I am hosted at [GitHub](https://github.com/neuhalje/analyse_request_latency)!

## config

In [None]:
# None: all, any other value: just this operation
COMMAND_FILTER=None
#COMMAND_FILTER="operation_G"


# None: all
# Take a sample for visualisation
MAX_ELEMENT_COUNT=None   # I strongly advise against more than 100k elements (performance)

MAX_ELEMENT_COUNT=10_000

# set any outliers that take longer than `PERCENTILE_LIMIT` percent of the calls to this ceiling
# this removes outliers. Will never be higher than SECONDS_LIMIT
PERCENTILE_LIMIT=0.999
SECONDS_LIMIT=60

# https://pandas.pydata.org/pandas-docs/stable/timeseries.html#timeseries-offset-aliases
#ROUND_TO="15min"
#ROUND_TO="6H"
ROUND_TO="1min"

_DATASET_SMALL="example_dataset.txt"
_DATASET_LARGE="combined-sorted.txt"

DATASET=_DATASET_SMALL

## Red Tape

In [None]:
#!pip3 install scipy plotly pandas matplotlib seaborn

In [None]:
%matplotlib inline

import matplotlib
import pandas as pd
import matplotlib.pyplot as plt
import seaborn as sns
import numpy as np
sns.set(style="darkgrid")

from plotly.offline import download_plotlyjs, init_notebook_mode, plot,iplot
import plotly.plotly as py
import plotly.tools as tls

#Always run this the command before at the start of notebook (for Plotly)
init_notebook_mode(connected=True)


import plotly.graph_objs as go

def configure_figure_size():
    matplotlib.rcParams['figure.figsize'] = [15, 10]

In [None]:
%%javascript
//  This is unsupported but increases the size of the output. Needed to really see the heatmaps
IPython.OutputArea.auto_scroll_threshold = 9999;

## Dataset

In [None]:
df = pd.read_csv(DATASET, sep=" ")
df.columns = ['ts', 'url', 'command', 'duration_s']
df.head()

### Initial datase information

In [None]:
df.command.value_counts()

In [None]:
df.duration_s.describe(percentiles=[.25, .5, .75, .9, .95, .99, .999,.9999])

In [None]:
df.duration_s.value_counts()

### Reduce dataset 

Filter the dataset, take a sampling (for faster processing)

In [None]:
if COMMAND_FILTER:
    df = df.query("command == @COMMAND_FILTER")

if MAX_ELEMENT_COUNT:
     df = df.sample(n=min(MAX_ELEMENT_COUNT, len(df.index)))


### Convert data

You can customize the format of the timestamp here.

In [None]:
df['timestamp'] = pd.to_datetime(df.ts,format="%d/%b/%Y:%H:%M:%S")

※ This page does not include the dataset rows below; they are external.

-- A's nets loop seen through one key
theorem pv_getD_foldA_outer (N : List String) (nodes : String → List String) (k : String) (d : PySem.Dict String (List String)) :
    (N.foldl (fun d net => (nodes net).foldl (fun d node => d.insert node (PySem.Set.add (d.getD node []) net)) d) d).getD k []
      = (N.filter (fun net => decide (k ∈ nodes net))).foldl (fun s net => PySem.Set.add s net) (d.getD k []) := by
  induction N generalizing d with
  | nil => simp
  | cons n t ih =>
    simp only [List.foldl_cons, ih, List.filter_cons, pv_getD_foldA_inner]
    by_cases h : k ∈ nodes n <;> simp [h]

-- a dict is not changed at keys a fold never inserts
theorem pv_getD_foldl_insert_not_mem (t : List String) (k : String) (hk : k ∉ t)
    (f : PySem.Dict String (List String) → String → List String) (d : PySem.Dict String (List String)) :
    (t.foldl (fun d x => d.insert x (f d x)) d).getD k [] = d.getD k [] := by
  induction t generalizing d with
  | nil => simp
  | cons x s ih =>
    simp only [List.foldl_cons]
    rw [ih (fun h => hk (List.mem_cons_of_mem _ h)),
        PySem.Dict.getD_insert_of_ne _ _ _ (by intro h; subst h; exact hk (List.mem_cons_self ..))]

-- A's final sorting loop seen through one key
theorem pv_getD_foldA_sort (K : List String) (hK : K.Nodup) (k : String) (hk : k ∈ K) (d : PySem.Dict String (List String)) :
    (K.foldl (fun d x => d.insert x (PySem.List.sorted (d.getD x []) (fun y => y) false)) d).getD k []
      = PySem.List.sorted (d.getD k []) (fun y => y) false := by
  induction K generalizing d with
  | nil => cases hk
  | cons x t ih =>
    simp only [List.foldl_cons]
    rcases List.nodup_cons.mp hK with ⟨hxt, hnt⟩
    by_cases hx : k = x
    · subst hx
      rw [pv_getD_foldl_insert_not_mem t k hxt, PySem.Dict.getD_insert_self]
    · rcases List.mem_cons.mp hk with h | h
      · exact absurd h hx
      · rw [ih hnt h, PySem.Dict.getD_insert_of_ne _ _ _ hx]

-- B's inner loop seen through one key
theorem pv_getD_foldB_inner (l : List String) (net k : String) (d : PySem.Dict String (List String)) :
    (l.foldl (fun d node =>
        if (d.getD node []).getLast? = some net then d
        else d.insert node ((d.getD node []) ++ [net])) d).getD k []
      = if k ∈ l then (if (d.getD k []).getLast? = some net then d.getD k [] else d.getD k [] ++ [net])
        else d.getD k [] := by
  induction l generalizing d with
  | nil => simp
  | cons x t ih =>
    simp only [List.foldl_cons, ih, List.mem_cons]
    by_cases hx : k = x
    · subst hx
      by_cases hl : (d.getD k []).getLast? = some net
      · simp [hl]
      · simp [hl, PySem.Dict.getD_insert_self]
    · have hne : ((if (d.getD x []).getLast? = some net then d
          else d.insert x ((d.getD x []) ++ [net])).getD k []) = d.getD k [] := by
        split
        · rfl
        · exact PySem.Dict.getD_insert_of_ne _ _ _ hx
      simp [hne, hx]

-- B's nets loop seen through one key
theorem pv_getD_foldB_outer (S : List String) (nodes : String → List String) (k : String) (d : PySem.Dict String (List String)) :
    (S.foldl (fun d net => (nodes net).foldl (fun d node =>
        if (d.getD node []).getLast? = some net then d
        else d.insert node ((d.getD node []) ++ [net])) d) d).getD k []
      = S.foldl (fun l net => if k ∈ nodes net then (if l.getLast? = some net then l else l ++ [net]) else l) (d.getD k []) := by
  induction S generalizing d with
  | nil => simp
  | cons n t ih =>
    simp only [List.foldl_cons, ih, pv_getD_foldB_inner]

-- the last-element guard over a strictly increasing visit order builds exactly the filtered list
theorem pv_chain_eq_filter (S : List String) (P : String → Prop) [DecidablePred P] (l0 : List String)
    (hS : S.Pairwise (· < ·)) (h0 : ∀ x ∈ l0, ∀ n ∈ S, x < n) :
    S.foldl (fun l net => if P net then (if l.getLast? = some net then l else l ++ [net]) else l) l0
      = l0 ++ S.filter (fun net => decide (P net)) := by
  induction S generalizing l0 with
  | nil => simp
  | cons n t ih =>
    rcases List.pairwise_cons.mp hS with ⟨hn, ht⟩
    simp only [List.foldl_cons, List.filter_cons]
    by_cases hp : P n
    · have hguard : ¬ l0.getLast? = some n := by
        intro h
        exact lt_irrefl n (h0 n (List.mem_of_getLast? h) n (List.mem_cons_self ..))
      have h0' : ∀ x ∈ l0 ++ [n], ∀ m ∈ t, x < m := by
        intro x hx m hm
        rcases List.mem_append.mp hx with h1 | h1
        · exact h0 x h1 m (List.mem_cons_of_mem _ hm)
        · rw [List.mem_singleton.mp h1]; exact hn m hm
      rw [if_pos hp, if_neg hguard, ih (l0 ++ [n]) ht h0']
      simp [hp]
    · rw [if_neg hp, ih l0 ht (fun x hx m hm => h0 x hx m (List.mem_cons_of_mem _ hm))]
      simp [hp]

-- Set.update by elements already present changes nothing
theorem pv_update_of_subset (s l : List String) (h : ∀ x ∈ l, x ∈ s) : PySem.Set.update s l = s := by
  induction l generalizing s with
  | nil => rfl
  | cons x t ih =>
    have hstep : PySem.Set.update s (x :: t) = PySem.Set.update (PySem.Set.add s x) t := rfl
    rw [hstep, PySem.Set.add_of_mem (h x (List.mem_cons_self ..))]
    exact ih s (fun y hy => h y (List.mem_cons_of_mem _ hy))

-- keys are unchanged by A's nets loop when every touched node is already a key
theorem pv_keys_foldA (N : List String) (nodes : String → List String) (d : PySem.Dict String (List String))
    (h : ∀ n ∈ N, ∀ x ∈ nodes n, x ∈ d.keys) :
    (N.foldl (fun d net => (nodes net).foldl (fun d node => d.insert node (PySem.Set.add (d.getD node []) net)) d) d).keys = d.keys := by
  induction N generalizing d with
  | nil => rfl
  | cons n t ih =>
    simp only [List.foldl_cons]
    have hinner : ((nodes n).foldl (fun d node => d.insert node (PySem.Set.add (d.getD node []) n)) d).keys = d.keys := by
      rw [PySem.Dict.keys_foldl_insert]
      exact pv_update_of_subset _ _ (h n (List.mem_cons_self ..))
    rw [ih _ (fun m hm x hx => hinner ▸ h m (List.mem_cons_of_mem _ hm) x hx), hinner]

-- keys are unchanged by B's inner loop when every touched node is already a key
theorem pv_keys_foldB_inner (l : List String) (net : String) (d : PySem.Dict String (List String))
    (h : ∀ x ∈ l, x ∈ d.keys) :
    (l.foldl (fun d node =>
        if (d.getD node []).getLast? = some net then d
        else d.insert node ((d.getD node []) ++ [net])) d).keys = d.keys := by
  induction l generalizing d with
  | nil => rfl
  | cons x t ih =>
    simp only [List.foldl_cons]
    have hkeys : ((if (d.getD x []).getLast? = some net then d
        else d.insert x ((d.getD x []) ++ [net]))).keys = d.keys := by
      split
      · rfl
      · exact PySem.Dict.keys_insert_of_contains _ _
          ((PySem.Dict.contains_iff_mem_keys _ _).mpr (h x (List.mem_cons_self ..)))
    rw [ih _ (fun y hy => hkeys ▸ h y (List.mem_cons_of_mem _ hy)), hkeys]

-- keys are unchanged by B's nets loop when every touched node is already a key
theorem pv_keys_foldB (S : List String) (nodes : String → List String) (d : PySem.Dict String (List String))
    (h : ∀ n ∈ S, ∀ x ∈ nodes n, x ∈ d.keys) :
    (S.foldl (fun d net => (nodes net).foldl (fun d node =>
        if (d.getD node []).getLast? = some net then d
        else d.insert node ((d.getD node []) ++ [net])) d) d).keys = d.keys := by
  induction S generalizing d with
  | nil => rfl
  | cons n t ih =>
    simp only [List.foldl_cons]
    have hinner := pv_keys_foldB_inner (nodes n) n d (h n (List.mem_cons_self ..))
    rw [ih _ (fun m hm x hx => hinner ▸ h m (List.mem_cons_of_mem _ hm) x hx), hinner]

-- the core equality, on abstract key / net / membership data
theorem pv_core (K N : List String) (nodes : String → List String)
    (hK : K.Nodup) (hN : N.Nodup) (hsub : ∀ n ∈ N, ∀ x ∈ nodes n, x ∈ K) :
    (K.foldl (fun d k => d.insert k (PySem.List.sorted (d.getD k []) (fun x => x) false))
       (N.foldl (fun d net => (nodes net).foldl (fun d node => d.insert node (PySem.Set.add (d.getD node []) net)) d)
          (K.foldl (fun d k => d.insert k PySem.Set.empty) PySem.Dict.empty))).items
    = ((PySem.List.sorted N (fun x => x) false).foldl (fun d net => (nodes net).foldl (fun d node =>
          if (d.getD node []).getLast? = some net then d
          else d.insert node ((d.getD node []) ++ [net])) d)
        (K.foldl (fun d k => d.insert k ([] : List String)) PySem.Dict.empty)).items := by
  have hS : (PySem.List.sorted N (fun x => x) false).Perm N := PySem.List.sorted_perm N _ false
  have hSnd : (PySem.List.sorted N (fun x => x) false).Nodup := hS.nodup_iff.mpr hN
  have hSlt : (PySem.List.sorted N (fun x => x) false).Pairwise (· < ·) := by
    have hle := PySem.List.sorted_pairwise N (fun x => x)
    exact (hle.and hSnd).imp (fun h => lt_of_le_of_ne h.1 h.2)
  -- keys of A's phase-1 dict
  have keysA0 : ((K.foldl (fun d k => d.insert k PySem.Set.empty) PySem.Dict.empty) :
      PySem.Dict String (List String)).keys = K := by
    rw [pv_keys_foldl_insert_const]
    show PySem.Set.update ([] : List String) K = K
    rw [PySem.Set.update_nil_left, PySem.Set.ofList_eq_self_of_nodup _ hK]
  have keysA1 : ((N.foldl (fun d net => (nodes net).foldl (fun d node => d.insert node (PySem.Set.add (d.getD node []) net)) d)
      (K.foldl (fun d k => d.insert k PySem.Set.empty) PySem.Dict.empty)) :
      PySem.Dict String (List String)).keys = K := by
    rw [pv_keys_foldA _ _ _ (by rw [keysA0]; exact hsub), keysA0]
  have keysA2 : ((K.foldl (fun d k => d.insert k (PySem.List.sorted (d.getD k []) (fun x => x) false))
      (N.foldl (fun d net => (nodes net).foldl (fun d node => d.insert node (PySem.Set.add (d.getD node []) net)) d)
        (K.foldl (fun d k => d.insert k PySem.Set.empty) PySem.Dict.empty))) :
      PySem.Dict String (List String)).keys = K := by
    rw [PySem.Dict.keys_foldl_insert, keysA1, pv_update_of_subset _ _ (fun x hx => hx)]
  have keysB0 : ((K.foldl (fun d k => d.insert k ([] : List String)) PySem.Dict.empty) :
      PySem.Dict String (List String)).keys = K := by
    rw [pv_keys_foldl_insert_const]
    show PySem.Set.update ([] : List String) K = K
    rw [PySem.Set.update_nil_left, PySem.Set.ofList_eq_self_of_nodup _ hK]
  have keysB1 : (((PySem.List.sorted N (fun x => x) false).foldl (fun d net => (nodes net).foldl (fun d node =>
        if (d.getD node []).getLast? = some net then d
        else d.insert node ((d.getD node []) ++ [net])) d)
      (K.foldl (fun d k => d.insert k ([] : List String)) PySem.Dict.empty)) :
      PySem.Dict String (List String)).keys = K := by
    rw [pv_keys_foldB _ _ _ (by rw [keysB0]; intro n hn; exact hsub n (hS.mem_iff.mp hn)), keysB0]
  rw [PySem.Dict.items_eq_map_keys _ (keysA2.symm ▸ hK) ([] : List String),
      PySem.Dict.items_eq_map_keys _ (keysB1.symm ▸ hK) ([] : List String), keysA2, keysB1]
  apply List.map_congr_left
  intro k hk
  -- A's value at k
  rw [pv_getD_foldA_sort K hK k hk, pv_getD_foldA_outer,
      pv_getD_foldl_insert_const, if_pos hk]
  -- B's value at k
  rw [pv_getD_foldB_outer, pv_getD_foldl_insert_const, if_pos hk,
      pv_chain_eq_filter _ (fun net => k ∈ nodes net) [] hSlt (by intro x hx; cases hx)]
  -- both are the sorted filtered net list
  have hA : (N.filter (fun net => decide (k ∈ nodes net))).foldl (fun s net => PySem.Set.add s net) PySem.Set.empty
      = PySem.Set.ofList (N.filter (fun net => decide (k ∈ nodes net))) :=
    (PySem.Set.ofList_eq_foldl _).symm
  rw [hA, PySem.Set.ofList_eq_self_of_nodup _ (hN.filter _)]
  rw [PySem.List.sorted_eq_of_perm_of_pairwise_lt _ _ _
      (hS.filter _) (List.Pairwise.sublist List.filter_sublist hSlt)]
  simp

# put all requests in bins (e.g. 15min bins)
df['approx_ts'] = df['timestamp'].dt.round(ROUND_TO)  
df.sort_values(by='timestamp', inplace=True)
df.head()

### Clip outliers

Two bounds are put on the lateny:
* an absolute bound of `SECONDS_LIMIT` seconds
* the `PERCENTILE_LIMIT`  (e.g. 0.999) which is calculated from the dataset

In [None]:
def clip_dataset(df):
    q = df.duration_s.quantile(q=PERCENTILE_LIMIT)
    latency_clipped_at = min(SECONDS_LIMIT,q)
    df.duration_s.clip_upper(latency_clipped_at,inplace=True)
    return latency_clipped_at

latency_clipped_at = clip_dataset(df)

In [None]:
df.duration_s.describe()

### Create aggregations

#### Put time of measurements buckets

In [None]:
df['count'] = 1
grouped = df.groupby(['approx_ts','duration_s'], as_index=False)
aggregated = grouped['count'].agg(np.size)
aggregated.head()

## Analysis

In [None]:
df.timestamp.describe()

### Show the distribution of  latency

In [None]:
def distribution_of_duration_s(df):
    configure_figure_size()
    sns.distplot(df.duration_s, kde=False)
    
distribution_of_duration_s(df)

In [None]:
def plot_lateny_log():

    configure_figure_size()

    # Seaborn converts plotting inputs to numpy arrays
    x = np.asarray(df.timestamp)
    y = np.asarray(df.duration_s)
    plt.yscale('log')
    plt.plot_date(x, y)

plot_lateny_log()    

### Latency Heatmap

Show latency as a heatmap with time on the x-axis, latency on the y-axis and color frequency of measurements.

In [None]:
def aggregate_for_heatmap(df):
    grouped = df.groupby(['approx_ts','duration_s'], as_index=False)
    aggregated = grouped['count'].agg(np.size)
    return aggregated
    
def plot_latency_heatmap(aggregated, command):
    call_count = aggregated['count'].sum()
    if command:
        title = f'Latency of {call_count:_} "{command}" calls'
    else:
        # not filtered
        title = f'Latency of {call_count:_} calls'
        
                     
    trace = dict(
        z=[aggregated['approx_ts'],aggregated['duration_s'],aggregated['count']], 
        type="heatmap", 
        zmin=1, 
        zmax=60, 
        colorscale='Viridis')
    
    layout= go.Layout(
            title= title,
            hovermode= 'closest',
            xaxis= dict(
                title= 'Timestamp',
                ticklen= 5,
                zeroline= False,
                gridwidth= 2,
        ),
        yaxis=dict(
            title= f'Latency in [s] (capped at {latency_clipped_at})',
            ticklen= 5,
            gridwidth= 2,
        ),
        showlegend= False
    )

    text_labels = [ f"""{when} - {count:_} call(s) w. {latency}s latency"""  
                   for when, latency,count in  
                       zip(aggregated['approx_ts'],
                           aggregated['duration_s'],
                           aggregated['count'])
                  ]

    trace1 = go.Scatter(
        x = aggregated['approx_ts'],
        y = aggregated['duration_s'],
        text  = text_labels,
        mode='markers',
        marker=dict(
            color = aggregated['count'],
            colorscale='Hot',
            showscale=True,
            symbol="square"
        ),
    )

    data = [trace1]
    fig= go.Figure(data=data, layout=layout)

    iplot(fig)

plot_latency_heatmap(aggregate_for_heatmap(df), command = None)    
for command in df['command'].unique():
    filtered_df = df.query("command == @command")
    filtered_aggregate = aggregate_for_heatmap(filtered_df)
    plot_latency_heatmap(filtered_aggregate, command)